Buy my product now, there’s a good girl
And so neatly onto my second example: Lord Sugar, (a British businessman who used to sell a brand of computer you’ve never heard of) sent a tweet this week that’s surely going to have 1950s secretaries giggling into their typewriters:
Women, why not get the boss to buy you all a small gift for Christmas to show appreciation for all your hard work bit.ly/VTBv2D
— Lord Sugar (@Lord_Sugar) November 19, 2012
Unfortunately for Lord Sugar, women didn’t take too kindly to his suggestion that they celebrate Christmas by persuading their bosses to buy them nail files. Sugar himself is probably wondering if they’re all on their blahddy periods or something, so for the record here’s what’s wrong with that tweet:
- it’s incredibly patronising. Assuming that someone’s boss would buy them a nail file for a job well done implies that the job itself is of incredibly low value. Think ‘assistant’ rather than ‘boss.’
- the product itself has been ‘girlified’. Nail files? They’re for women, so let’s paint them pink. Forgetting, of course, that many men file their nails too. Apart from being patronising and sexist, it’s a marketing technique that risks alienating vast numbers of people (i.e. men who file their nails) so that they won’t end up buying the product.
‘Limiting the market just to women’ is a terrible business idea. A TERRIBLE one. How do I know this? Well, it was exactly the reason Lord Sugar himself gave for the failure of the losing team on last week’s Junior Apprentice.
The hapless teenagers had to pitch a cookbook to booksellers. One team decided to go with a cookbook ‘for professional women.’ In a scene I rather hope a lot of ad professionals watched, every single member of the market research group said ‘why just women? Surely men like food too?’ But apparently not.
The team, against all advice to the contrary, decided that Professional Women were a niche market that needed to be targeted with something radically different. Something that only women like. Clearly taking a leaf out of STK London’s book, the food they selected for these women was ‘quick, fresh and healthy’.
I won’t go into the details, and I don’t want to pick on these poor youngsters – they’re clearly doing what they see ad execs and marketing people and ALAN FUCKING SUGAR doing all the bloody time.
The point I’m making is that Lord Sugar shitcanned them. He criticised a bunch of 17-year-olds for making patronising assumptions that even fully-paid-up restaurant marketing executives make.
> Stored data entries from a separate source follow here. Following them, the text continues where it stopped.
-- pv_equiv track=rewrite | github.com/RomashkoG/2course_algorithms | 11_8_e7031.py | function
-- ===== SOURCE A (Python) =====
-- def function(arr, t):
--     def merge_sort(arr):
--         if len(arr) <= 1:
--             return arr, 0
--
--         mid = len(arr) // 2
--         left, inv_left = merge_sort(arr[:mid])
--         right, inv_right = merge_sort(arr[mid:])
--         merged, count_cross = merge_and_count(left, right)
--
--         return merged, inv_left + inv_right + count_cross
--
--     def merge_and_count(left, right):
--         count = 0
--         j = 0
--         for i in range(len(left)):
--             while j < len(right) and left[i] > right[j] + t:
--                 j += 1
--             count += j
--
--         merged = []
--         i = j = 0
--         while i < len(left) and j < len(right):
--             if left[i] <= right[j]:
--                 merged.append(left[i])
--                 i += 1
--             else:
--                 merged.append(right[j])
--                 j += 1
--         merged += left[i:]
--         merged += right[j:]
--
--         return merged, count
--
--     _, total_count = merge_sort(arr)
--     return total_count
-- ===== SOURCE B (Python) =====
-- def function(arr, t):
--     count = 0
--     rest = arr
--     while rest:
--         x, rest = rest[0], rest[1:]
--         for y in rest:
--             if x > y + t:
--                 count += 1
--     return count
-- ===== Notes on version B (the rewrite author's own statement) =====
-- stated objective: simpler
-- what changed: Replaces the merge-sort / two-pointer cross-counting machinery with a direct one-accumulator scan that, for each element, counts the later elements it exceeds by more than t.
import Mathlib
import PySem

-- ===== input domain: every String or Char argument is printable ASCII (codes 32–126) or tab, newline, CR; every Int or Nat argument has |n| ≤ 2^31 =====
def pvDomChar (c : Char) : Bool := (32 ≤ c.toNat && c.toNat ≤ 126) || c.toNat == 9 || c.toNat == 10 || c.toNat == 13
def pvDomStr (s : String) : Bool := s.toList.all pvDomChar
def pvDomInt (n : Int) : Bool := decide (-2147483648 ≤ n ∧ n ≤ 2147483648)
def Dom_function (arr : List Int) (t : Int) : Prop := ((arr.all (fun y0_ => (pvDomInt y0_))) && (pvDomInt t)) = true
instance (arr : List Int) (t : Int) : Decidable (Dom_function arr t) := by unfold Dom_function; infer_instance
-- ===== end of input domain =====

-- B replaces A's merge-sort cross-counting with a plain quadratic scan; objective: simpler.

-- ===== PORT A =====
-- inner `while j < len(right) and left[i] > right[j] + t: j += 1`
-- (j is always in [0, right.length], so `right.getD j 0` is exactly Python's `right[j]` here)
def pvAdv (t x : Int) (right : List Int) (j : Nat) : Nat :=
  if j < right.length ∧ x > right.getD j 0 + t then pvAdv t x right (j + 1) else j
termination_by right.length - j
decreasing_by omega

-- the `for i in range(len(left))` counting loop of merge_and_count; state = (count, j)
def pvCountLoop (t : Int) (left right : List Int) : Int × Nat :=
  left.foldl (fun cj x =>
    let j' := pvAdv t x right cj.2
    (cj.1 + (j' : Int), j')) (0, 0)

-- the merging while-loop of merge_and_count (indices i, j walking left/right)
def pvMerge : List Int → List Int → List Int
  | [], r => r
  | a :: l, [] => a :: l
  | a :: l, b :: r => if a ≤ b then a :: pvMerge l (b :: r) else b :: pvMerge (a :: l) r

-- merge_sort; `arr[:mid]` / `arr[mid:]` with 0 ≤ mid ≤ len are exactly take/drop
def pvMergeSort (t : Int) (arr : List Int) : List Int × Int :=
  if arr.length ≤ 1 then (arr, 0)
  else
    let mid := arr.length / 2
    let L := pvMergeSort t (arr.take mid)
    let R := pvMergeSort t (arr.drop mid)
    let mc := (pvMerge L.1 R.1, (pvCountLoop t L.1 R.1).1)
    (mc.1, L.2 + R.2 + mc.2)
termination_by arr.length
decreasing_by
  · simp only [List.length_take]; omega
  · simp only [List.length_drop]; omega

def function (arr : List Int) (t : Int) : Int := (pvMergeSort t arr).2

-- ===== PORT B =====
-- the `for y in rest` inner loop
def pvInner (t x : Int) (rest : List Int) (count : Int) : Int :=
  rest.foldl (fun c y => if x > y + t then c + 1 else c) count

-- the `while rest:` loop, consuming rest head-first
def pvWhile (t : Int) : List Int → Int → Int
  | [], count => count
  | x :: rest, count => pvWhile t rest (pvInner t x rest count)

def function_alt (arr : List Int) (t : Int) : Int := pvWhile t arr 0

-- ===== PRECONDITION & SPEC =====
def Spec_function (arr : List Int) (t : Int) (out : Int) : Prop := out = function_alt arr t
instance (arr : List Int) (t : Int) (out : Int) : Decidable (Spec_function arr t out) := by unfold Spec_function; infer_instance

-- ===== CLAIM (what is proved, stated in full; the proofs are below) =====
def Claim_equal_function : Prop := ∀ (arr : List Int) (t : Int), Dom_function arr t → Spec_function arr t (function arr t)

-- ===== LEMMAS AND PROOFS =====

-- number of y in r with x > y + t
def pvCnt (t x : Int) (r : List Int) : Nat := r.countP (fun y => decide (x > y + t))

-- structural reference count of the pairs
def pvSpec (t : Int) : List Int → Int
  | [] => 0
  | x :: rest => (pvCnt t x rest : Int) + pvSpec t rest

def pvCross (t : Int) (l r : List Int) : Int := (l.map (fun x => (pvCnt t x r : Int))).sum

theorem pvInner_eq (t x : Int) (rest : List Int) : ∀ c, pvInner t x rest c = c + (pvCnt t x rest : Int) := by
  induction rest with
  | nil => intro c; simp [pvInner, pvCnt]
  | cons y ys ih =>
      intro c
      simp only [pvInner, List.foldl_cons] at *
      by_cases h : x > y + t
      · rw [if_pos h]
        rw [ih]
        simp [pvCnt, List.countP_cons, h]
        ring
      · rw [if_neg h]
        rw [ih]
        simp [pvCnt, List.countP_cons, h]

theorem pvWhile_eq (t : Int) : ∀ l c, pvWhile t l c = c + pvSpec t l := by
  intro l
  induction l with
  | nil => intro c; simp [pvWhile, pvSpec]
  | cons x rest ih =>
      intro c
      simp only [pvWhile, pvSpec]
      rw [ih, pvInner_eq]
      ring

theorem alt_eq_spec (arr : List Int) (t : Int) : function_alt arr t = pvSpec t arr := by
  simp [function_alt, pvWhile_eq]

theorem pvCnt_append (t x : Int) (l r : List Int) : pvCnt t x (l ++ r) = pvCnt t x l + pvCnt t x r := by
  simp [pvCnt, List.countP_append]

theorem pvSpec_append (t : Int) (l r : List Int) :
    pvSpec t (l ++ r) = pvSpec t l + pvSpec t r + pvCross t l r := by
  induction l with
  | nil => simp [pvSpec, pvCross]
  | cons x xs ih =>
      simp only [List.cons_append, pvSpec, pvCross, List.map_cons, List.sum_cons] at *
      rw [pvCnt_append, ih]
      push_cast
      ring

theorem pvCross_perm (t : Int) {l l' r r' : List Int} (hl : l.Perm l') (hr : r.Perm r') :
    pvCross t l r = pvCross t l' r' := by
  unfold pvCross
  have hcnt : ∀ x, pvCnt t x r = pvCnt t x r' := fun x => hr.countP_eq _
  have : (l.map (fun x => (pvCnt t x r : Int))) = l.map (fun x => (pvCnt t x r' : Int)) := by
    simp [hcnt]
  rw [this]
  exact List.Perm.sum_eq (hl.map _)

theorem pvMerge_perm : ∀ l r : List Int, (pvMerge l r).Perm (l ++ r) := by
  intro l
  induction l with
  | nil => intro r; simp [pvMerge]
  | cons a l ihl =>
      intro r
      induction r with
      | nil => simp [pvMerge]
      | cons b r ihr =>
          simp only [pvMerge]
          by_cases h : a ≤ b
          · rw [if_pos h]
            exact List.Perm.cons a (ihl (b :: r))
          · rw [if_neg h]
            refine List.Perm.trans (List.Perm.cons b ihr) ?_
            exact ((List.perm_middle).symm)

theorem pvMerge_sorted : ∀ l r : List Int, l.Sorted (· ≤ ·) → r.Sorted (· ≤ ·) →
    (pvMerge l r).Sorted (· ≤ ·) := by
  intro l
  induction l with
  | nil => intro r _ hr; simpa [pvMerge] using hr
  | cons a l ihl =>
      intro r hl hr
      induction r with
      | nil => simpa [pvMerge] using hl
      | cons b r ihr =>
          simp only [pvMerge]
          by_cases h : a ≤ b
          · rw [if_pos h]
            have hl' := (List.sorted_cons.mp hl)
            refine List.sorted_cons.mpr ⟨?_, ihl (b :: r) hl'.2 hr⟩
            intro z hz
            have := (pvMerge_perm l (b :: r)).mem_iff.mp hz
            rcases List.mem_append.mp this with h1 | h2
            · exact hl'.1 z h1
            · rcases List.mem_cons.mp h2 with rfl | h3
              · exact h
              · exact le_trans h ((List.sorted_cons.mp hr).1 z h3)
          · rw [if_neg h]
            have hr' := (List.sorted_cons.mp hr)
            refine List.sorted_cons.mpr ⟨?_, ihr hr'.2⟩
            intro z hz
            have := (pvMerge_perm (a :: l) r).mem_iff.mp hz
            rcases List.mem_append.mp this with h1 | h2
            · rcases List.mem_cons.mp h1 with rfl | h3
              · omega
              · have := (List.sorted_cons.mp hl).1 z h3
                omega
            · exact hr'.1 z h2

-- for sorted r: below pvCnt the condition holds
theorem pvCnt_getD (t x : Int) : ∀ (r : List Int), r.Sorted (· ≤ ·) → ∀ j, j < pvCnt t x r →
    j < r.length ∧ x > r.getD j 0 + t := by
  intro r
  induction r with
  | nil => intro _ j hj; simp [pvCnt] at hj
  | cons y ys ih =>
      intro hs j hj
      have hs' := List.sorted_cons.mp hs
      by_cases hy : x > y + t
      · cases j with
        | zero =>
            refine ⟨by simp, ?_⟩
            simpa using hy
        | succ j =>
            have hj' : j < pvCnt t x ys := by
              simp [pvCnt, List.countP_cons, hy] at hj
              simpa [pvCnt] using hj
            have := ih hs'.2 j hj'
            exact ⟨by simpa using Nat.succ_lt_succ this.1, by simpa using this.2⟩
      · exfalso
        have h0 : pvCnt t x (y :: ys) = 0 := by
          simp only [pvCnt, List.countP_cons]
          have : ys.countP (fun y => decide (x > y + t)) = 0 := by
            rw [List.countP_eq_zero]
            intro z hz
            have := hs'.1 z hz
            simp only [decide_eq_true_eq]
            omega
          simp [this, hy]
        omega

-- for sorted r: at pvCnt the condition fails
theorem pvCnt_stop (t x : Int) : ∀ (r : List Int), r.Sorted (· ≤ ·) →
    ¬ (pvCnt t x r < r.length ∧ x > r.getD (pvCnt t x r) 0 + t) := by
  intro r
  induction r with
  | nil => simp [pvCnt]
  | cons y ys ih =>
      intro hs
      have hs' := List.sorted_cons.mp hs
      by_cases hy : x > y + t
      · have hc : pvCnt t x (y :: ys) = pvCnt t x ys + 1 := by
          simp [pvCnt, List.countP_cons, hy]
        rw [hc]
        intro ⟨h1, h2⟩
        exact ih hs'.2 ⟨by simpa using h1, by simpa using h2⟩
      · have hc : pvCnt t x (y :: ys) = 0 := by
          simp only [pvCnt, List.countP_cons]
          have : ys.countP (fun y => decide (x > y + t)) = 0 := by
            rw [List.countP_eq_zero]
            intro z hz
            have := hs'.1 z hz
            simp only [decide_eq_true_eq]
            omega
          simp [this, hy]
        rw [hc]
        intro ⟨_, h2⟩
        simp at h2
        omega

theorem pvAdv_eq (t x : Int) (r : List Int) (hs : r.Sorted (· ≤ ·)) :
    ∀ n j, pvCnt t x r - j = n → j ≤ pvCnt t x r → pvAdv t x r j = pvCnt t x r := by
  intro n
  induction n with
  | zero =>
      intro j hn hj
      have hj' : j = pvCnt t x r := by omega
      subst hj'
      rw [pvAdv]
      rw [if_neg (pvCnt_stop t x r hs)]
  | succ n ih =>
      intro j hn hj
      have hlt : j < pvCnt t x r := by omega
      have hc := pvCnt_getD t x r hs j hlt
      rw [pvAdv, if_pos hc]
      exact ih (j + 1) (by omega) (by omega)

-- pvCnt is monotone in x
theorem pvCnt_mono (t : Int) {x x' : Int} (h : x ≤ x') (r : List Int) :
    pvCnt t x r ≤ pvCnt t x' r := by
  apply List.countP_mono_left
  intro a _
  simp only [decide_eq_true_eq]
  omega

theorem pvCountLoop_eq_aux (t : Int) (r : List Int) (hr : r.Sorted (· ≤ ·)) :
    ∀ (l : List Int), l.Sorted (· ≤ ·) → ∀ (c : Int) (j : Nat), (∀ x ∈ l, j ≤ pvCnt t x r) →
    (l.foldl (fun cj x =>
      let j' := pvAdv t x r cj.2
      (cj.1 + (j' : Int), j')) (c, j)).1 = c + pvCross t l r := by
  intro l
  induction l with
  | nil => intro _ c j _; simp [pvCross]
  | cons x xs ih =>
      intro hl c j hj
      have hl' := List.sorted_cons.mp hl
      have hadv : pvAdv t x r j = pvCnt t x r :=
        pvAdv_eq t x r hr _ j rfl (hj x (by simp))
      simp only [List.foldl_cons, hadv]
      rw [ih hl'.2 (c + (pvCnt t x r : Int)) (pvCnt t x r)
        (fun x' hx' => pvCnt_mono t (hl'.1 x' hx') r)]
      simp [pvCross]
      ring

theorem pvCountLoop_eq (t : Int) (l r : List Int) (hl : l.Sorted (· ≤ ·)) (hr : r.Sorted (· ≤ ·)) :
    (pvCountLoop t l r).1 = pvCross t l r := by
  have := pvCountLoop_eq_aux t r hr l hl 0 0 (fun x _ => Nat.zero_le _)
  simpa [pvCountLoop] using this

theorem pvMergeSort_main (t : Int) : ∀ (n : Nat) (arr : List Int), arr.length ≤ n →
    (pvMergeSort t arr).1.Sorted (· ≤ ·) ∧ (pvMergeSort t arr).1.Perm arr ∧
      (pvMergeSort t arr).2 = pvSpec t arr := by
  intro n
  induction n with
  | zero =>
      intro arr h
      have : arr = [] := List.length_eq_zero_iff.mp (by omega)
      subst this
      simp [pvMergeSort, pvSpec, List.sorted_nil]
  | succ n ih =>
      intro arr hlen
      by_cases hsmall : arr.length ≤ 1
      · rw [pvMergeSort, if_pos hsmall]
        match arr, hsmall with
        | [], _ => simp [pvSpec, List.sorted_nil]
        | [x], _ => simp [pvSpec, pvCnt, List.sorted_singleton]
      · rw [pvMergeSort, if_neg hsmall]
        simp only []
        set mid := arr.length / 2 with hmid
        have h1 : (arr.take mid).length ≤ n := by
          simp only [List.length_take]; omega
        have h2 : (arr.drop mid).length ≤ n := by
          simp only [List.length_drop]; omega
        obtain ⟨sL, pL, cL⟩ := ih (arr.take mid) h1
        obtain ⟨sR, pR, cR⟩ := ih (arr.drop mid) h2
        refine ⟨pvMerge_sorted _ _ sL sR, ?_, ?_⟩
        · refine (pvMerge_perm _ _).trans ?_
          refine ((pL.append pR).trans ?_)
          rw [List.take_append_drop]
        · rw [cL, cR, pvCountLoop_eq t _ _ sL sR]
          rw [pvCross_perm t pL pR]
          have := pvSpec_append t (arr.take mid) (arr.drop mid)
          rw [List.take_append_drop] at this
          omega

-- ===== VERDICT (by name: the statement is the Claim_ definition above) =====
theorem function_spec : Claim_equal_function := by
  intro arr t _
  unfold Spec_function function
  rw [alt_eq_spec]
  exact (pvMergeSort_main t arr.length arr le_rfl).2.2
Moreover, a mistake that he made himself just one week later by tweeting “Hey ladies, get your generous bosses to give you a pink nail file as a Christmas bonus.”
I won’t buy your shit just because you painted it pink
Marketers, you’re way better than this, you know that? There have been some masterpieces of advertising created in the last 5-10 years. Ads can make us laugh, cry, reminisce, and – yes – more often than not open our fucking wallets.
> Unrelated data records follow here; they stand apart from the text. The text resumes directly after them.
-- pv_equiv track=rewrite | github.com/JoaoMiranda2005/AulasPyhton | Aula 27-2/exercicio11.py | contar_nomes
-- ===== SOURCE A (Python) =====
-- def contar_nomes(lista_nomes):
--     contagem_nomes = {}
--     for nome in lista_nomes:
--         if nome in contagem_nomes:
--             contagem_nomes[nome] += 1
--         else:
--             contagem_nomes[nome] = 1
--     return contagem_nomes
-- ===== SOURCE B (Python) =====
-- def contar_nomes(lista_nomes):
--     return {nome: lista_nomes.count(nome) for nome in dict.fromkeys(lista_nomes)}
-- ===== Notes on version B (the rewrite author's own statement) =====
-- stated objective: simpler
-- what changed: Replaces the single accumulating dict pass with a one-line dict comprehension over the ordered distinct names (dict.fromkeys), each mapped to lista_nomes.count(nome).
import Mathlib
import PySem

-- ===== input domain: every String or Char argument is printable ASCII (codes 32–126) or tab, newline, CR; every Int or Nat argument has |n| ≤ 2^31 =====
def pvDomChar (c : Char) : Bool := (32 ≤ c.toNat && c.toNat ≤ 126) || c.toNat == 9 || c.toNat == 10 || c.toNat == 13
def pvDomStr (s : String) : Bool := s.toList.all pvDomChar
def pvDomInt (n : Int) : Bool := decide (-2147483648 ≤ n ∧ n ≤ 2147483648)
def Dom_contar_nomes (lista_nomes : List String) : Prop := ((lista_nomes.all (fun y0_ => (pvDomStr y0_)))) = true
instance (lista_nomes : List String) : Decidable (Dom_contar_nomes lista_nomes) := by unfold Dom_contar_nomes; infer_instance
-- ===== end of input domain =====

-- B replaces A's single accumulating dict pass with a dict comprehension over the
-- ordered distinct names, each mapped to its list.count — simpler, not faster.

-- ===== PORT A =====
-- for nome in lista: if nome in d: d[nome] += 1 else: d[nome] = 1; return d (its items)
def contar_nomes (lista_nomes : List String) : List (String × Int) :=
  (lista_nomes.foldl
    (fun (d : PySem.Dict String Int) nome =>
      if PySem.Dict.contains d nome then
        PySem.Dict.insert d nome (PySem.Dict.getD d nome 0 + 1)
      else
        PySem.Dict.insert d nome 1)
    PySem.Dict.empty).items

-- ===== PORT B =====
-- {nome: lista_nomes.count(nome) for nome in dict.fromkeys(lista_nomes)}
def contar_nomes_alt (lista_nomes : List String) : List (String × Int) :=
  (PySem.List.dedup lista_nomes).map (fun nome => (nome, (lista_nomes.count nome : Int)))

-- ===== PRECONDITION & SPEC =====
def Spec_contar_nomes (lista_nomes : List String) (out : List (String × Int)) : Prop := out = contar_nomes_alt lista_nomes
instance (lista_nomes : List String) (out : List (String × Int)) : Decidable (Spec_contar_nomes lista_nomes out) := by unfold Spec_contar_nomes; infer_instance

-- ===== CLAIM (what is proved, stated in full; the proofs are below) =====
def Claim_equal_contar_nomes : Prop := ∀ (lista_nomes : List String), Dom_contar_nomes lista_nomes → Spec_contar_nomes lista_nomes (contar_nomes lista_nomes)

-- ===== LEMMAS AND PROOFS =====

-- A's branching loop body is the unconditional 'insert nome (getD nome 0 + 1)':
-- when the key is absent getD gives the default 0.
theorem contar_nomes_body_eq :
    (fun (d : PySem.Dict String Int) nome =>
      if PySem.Dict.contains d nome then
        PySem.Dict.insert d nome (PySem.Dict.getD d nome 0 + 1)
      else
        PySem.Dict.insert d nome 1)
    = (fun (d : PySem.Dict String Int) nome =>
        PySem.Dict.insert d nome (PySem.Dict.getD d nome 0 + 1)) := by
  funext d nome
  by_cases h : PySem.Dict.contains d nome = true
  · simp [h]
  · have hc : PySem.Dict.contains d nome = false := by simpa using h
    rw [PySem.Dict.getD_of_not_contains d 0 hc]
    simp [hc]

-- ===== VERDICT (by name: the statement is the Claim_ definition above) =====
theorem contar_nomes_spec : Claim_equal_contar_nomes := by
  intro lista_nomes _
  unfold Spec_contar_nomes contar_nomes contar_nomes_alt
  rw [contar_nomes_body_eq, PySem.Dict.foldl_insert_getD_add_one_eq_counter,
      PySem.Dict.items_counter, PySem.List.dedup_eq_ofList]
But you don’t need to stoop to this level. You don’t need to patronise women and imply that we’re incapable of enjoying certain things unless they’ve been packaged for us, labelled ‘fresh’ and covered in sparkly glitter. Sure, some people might want pink iPod nanos or lilac convertibles, so make ‘em if you want to, just don’t label it the ‘ladies version’. You’ll piss off a lot of ladies, and more than a few pink-loving men.
You need to become more varied, more interesting and more inclusive. But even if you can’t reach these lofty heights, can you at least try to be better than a bunch of terrified teenagers on The Apprentice?